Dropbox open-sources Rust semantic search in SQLite
Key insights
- Witchcraft achieves 21ms p95 latency on NFCorpus, beating Stanford's original XTR-Warp on equivalent hardware.
- The entire retrieval stack fits in a single SQLite file with no external API, vector DB, or embedding server dependency.
- Companion app Pickbrain indexes Claude Code and Codex session transcripts, targeting AI coding agent workflows directly.
Why this matters
Local-first retrieval has been blocked by infrastructure complexity for most developers, and Witchcraft collapses that stack to a single SQLite file, making semantic search a zero-dependency library rather than a service. For AI agent builders, this removes the vector database as a deployment requirement, which directly lowers latency, cost, and attack surface for on-device or air-gapped agent memory. The Pickbrain integration with Claude Code and Codex transcripts signals that retrieval over agent session history is becoming a first-class product pattern, not just a research problem.
Summary
Dropbox has released Witchcraft, a Rust-based semantic search engine that runs entirely within a single SQLite file, requiring no API keys, embedding servers, or vector databases.
Built by a Dropbox engineer as a ground-up reimplementation of Stanford's XTR-Warp ColBERT late-interaction retrieval system, Witchcraft hits 21ms p95 end-to-end latency on the NFCorpus benchmark, outperforming the original XTR-Warp on server-class hardware. The library ships with a companion tool called Pickbrain that indexes Claude Code and Codex session transcripts for local search.

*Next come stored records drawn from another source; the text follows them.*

lemma pvReach_mono (goData : List (String × List String)) :
    ∀ (m n : Nat), m ≤ n → ∀ a x, x ∈ pvReach goData m a → x ∈ pvReach goData n a := by
  intro m
  induction m with
  | zero => intro n _ a x hx; simp [pvReach] at hx
  | succ m ih =>
    intro n hmn a x hx
    obtain ⟨n, rfl⟩ : ∃ k, n = k + 1 := ⟨n - 1, by omega⟩
    simp only [pvReach, List.mem_append, List.mem_flatMap] at hx ⊢
    rcases hx with h | ⟨b, hb, hx⟩
    · exact Or.inl h
    · exact Or.inr ⟨b, hb, ih n (by omega) b x hx⟩

lemma pvReach_step (goData : List (String × List String)) {a b : String}
    (hb : b ∈ pvSucc goData a) :
    ∀ {n x}, x ∈ pvReach goData n b → x ∈ pvReach goData (n + 1) a := by
  intro n x hx
  simp only [pvReach, List.mem_append, List.mem_flatMap]
  exact Or.inr ⟨b, hb, hx⟩

lemma pvSucc_mem_reach (goData : List (String × List String)) {a b : String}
    (hb : b ∈ pvSucc goData a) (n : Nat) : b ∈ pvReach goData (n + 1) a := by
  simp only [pvReach, List.mem_append]
  exact Or.inl hb

lemma nodup_subset_length {V W : List String} (hnd : V.Nodup) (hsub : V ⊆ W) :
    V.length ≤ W.length :=
  (hnd.subperm hsub).length_le

lemma mem_keys_of_get?_some {goData : List (String × List String)} {node : String}
    {parents : List String} (hk : (PySem.Dict.mk goData).get? node = some parents) :
    node ∈ goData.map Prod.fst := by
  by_contra hmem
  have h0 : (PySem.Dict.mk goData).get? node = none :=
    (PySem.Dict.get?_eq_none_iff_not_mem_keys _ _).mpr (by simpa [PySem.Dict.keys] using hmem)
  rw [hk] at h0
  simp at h0

lemma self_not_reach {goData : List (String × List String)}
    (hpre : Pre_getAllRootPaths "" goData) {node : String}
    (hmem : node ∈ goData.map Prod.fst) :
    node ∉ pvReach goData (goData.length + 1) node := by
  obtain ⟨p, hp, rfl⟩ := List.mem_map.mp hmem
  exact hpre p hp

-- conditions handed to the recursive calls on the parents of `node`
lemma child_conds {goData : List (String × List String)}
    (hpre : Pre_getAllRootPaths "" goData) {V : List String} {node : String}
    {parents : List String}
    (hne : node ≠ "") (hk : (PySem.Dict.mk goData).get? node = some parents)
    (hlen : V.length ≤ goData.length)
    (hreach : ∀ m ∈ pvReach goData (goData.length + 1 - V.length) node, m ∉ V) :
    ∀ i ∈ parents, i ∉ node :: V ∧
      (∀ m ∈ pvReach goData (goData.length + 1 - (V.length + 1)) i, m ∉ node :: V) := by
  have hself : node ∉ pvReach goData (goData.length + 1) node :=
    self_not_reach hpre (mem_keys_of_get?_some hk)
  have hsucc : parents = pvSucc goData node := by simp [pvSucc, hne, hk]
  intro i hi
  have hi' : i ∈ pvSucc goData node := hsucc ▸ hi
  have hstep : ∀ m n, m ∈ pvReach goData n i → m ∈ pvReach goData (n + 1) node :=
    fun m n hm => pvReach_step goData hi' hm
  constructor
  · intro hmem
    rcases List.mem_cons.mp hmem with heq | hmemV
    · -- i = node: node would reach itself in one step
      rw [heq] at hi'
      exact hself (pvReach_mono goData 1 (goData.length + 1) (by omega) node node
        (pvSucc_mem_reach goData hi' 0))
    · -- i ∈ V: i is reachable from node, contradicting hreach
      have h1 : i ∈ pvReach goData (goData.length + 1 - V.length) node := by
        have : i ∈ pvReach goData ((goData.length - V.length) + 1) node :=
          pvSucc_mem_reach goData hi' _
        exact pvReach_mono goData _ _ (by omega) _ _ this
      exact hreach i h1 hmemV
  · intro m hm hmem
    have hm' : m ∈ pvReach goData (goData.length + 1 - V.length) node := by
      have : m ∈ pvReach goData ((goData.length + 1 - (V.length + 1)) + 1) node :=
        hstep m _ hm
      exact pvReach_mono goData _ _ (by omega) _ _ this
    rcases List.mem_cons.mp hmem with heq | hmemV
    · subst heq
      exact hself (pvReach_mono goData _ _ (by omega) _ _ hm')
    · exact hreach m hm' hmemV

-- A's result does not depend on the fuel, as long as the fuel is sufficient
lemma Astab {goData : List (String × List String)}
    (hpre : Pre_getAllRootPaths "" goData) :
    ∀ (f₁ f₂ : Nat) (V : List String) (node : String),
      V.Nodup → (∀ v ∈ V, v ∈ goData.map Prod.fst) →
      goData.length + 1 - V.length ≤ f₁ → goData.length + 1 - V.length ≤ f₂ →
      node ∉ V →
      (∀ m ∈ pvReach goData (goData.length + 1 - V.length) node, m ∉ V) →
      getAllRootPathsFuel f₁ node goData = getAllRootPathsFuel f₂ node goData := by
  intro f₁
  induction f₁ with
  | zero =>
    intro f₂ V node hnd hsub h1 h2 hnV hreach
    have : V.length ≤ goData.length := by
      have := nodup_subset_length hnd hsub; simpa using this
    omega
  | succ f₁ ih =>
    intro f₂ V node hnd hsub h1 h2 hnV hreach
    have hlen : V.length ≤ goData.length := by
      have := nodup_subset_length hnd hsub; simpa using this
    obtain ⟨f₂, rfl⟩ : ∃ k, f₂ = k + 1 := ⟨f₂ - 1, by omega⟩
    rw [getAllRootPathsFuel_succ, getAllRootPathsFuel_succ]
    by_cases hne : node = ""
    · simp [hne]
    · simp only [if_neg hne]
      cases hk : (PySem.Dict.mk goData).get? node with
      | none => rfl
      | some parents =>
        simp only []
        have hcc := child_conds hpre hne hk hlen hreach
        have hlen' : (node :: V).length ≤ goData.length := by
          have := nodup_subset_length (List.nodup_cons.mpr ⟨hnV, hnd⟩)
            (fun v hv => by
              rcases List.mem_cons.mp hv with rfl | hv
              · exact mem_keys_of_get?_some hk
              · exact hsub v hv)
          simpa using this
        rw [List.flatMap_def, List.flatMap_def]
        congr 1
        apply List.map_congr_left
        intro i hi
        have ⟨hiV, hir⟩ := hcc i hi
        rw [ih f₂ (node :: V) i (List.nodup_cons.mpr ⟨hnV, hnd⟩)
          (fun v hv => by
            rcases List.mem_cons.mp hv with rfl | hv
            · exact mem_keys_of_get?_some hk
            · exact hsub v hv)
          (by simp only [List.length_cons] at hlen' ⊢; omega) (by simp only [List.length_cons] at hlen' ⊢; omega) hiV
          (by simpa using hir)]

-- the memo always stores exactly A's (full-fuel) answer
def MemoInv (goData : List (String × List String))
    (memo : PySem.Dict String (List (List String))) : Prop :=
  ∀ k v, memo.get? k = some v → v = getAllRootPathsFuel (goData.length + 1) k goData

Essentially: (Dropbox, Stanford) the dependency stack for local semantic search just collapsed to a single file.
- ColBERT late-interaction retrieval is typically expensive infrastructure; Witchcraft packages it in SQLite with no external process required.
- Pickbrain targets AI coding agent workflows directly, indexing session transcripts from Claude Code and Codex out of the box.
- The project is gaining traction simultaneously on r/MachineLearning and Hacker News as teams evaluate it for local-first RAG pipelines.
The release puts production-grade semantic retrieval within reach of any developer who can ship a SQLite file, which meaningfully lowers the floor for local AI agent memory and context systems.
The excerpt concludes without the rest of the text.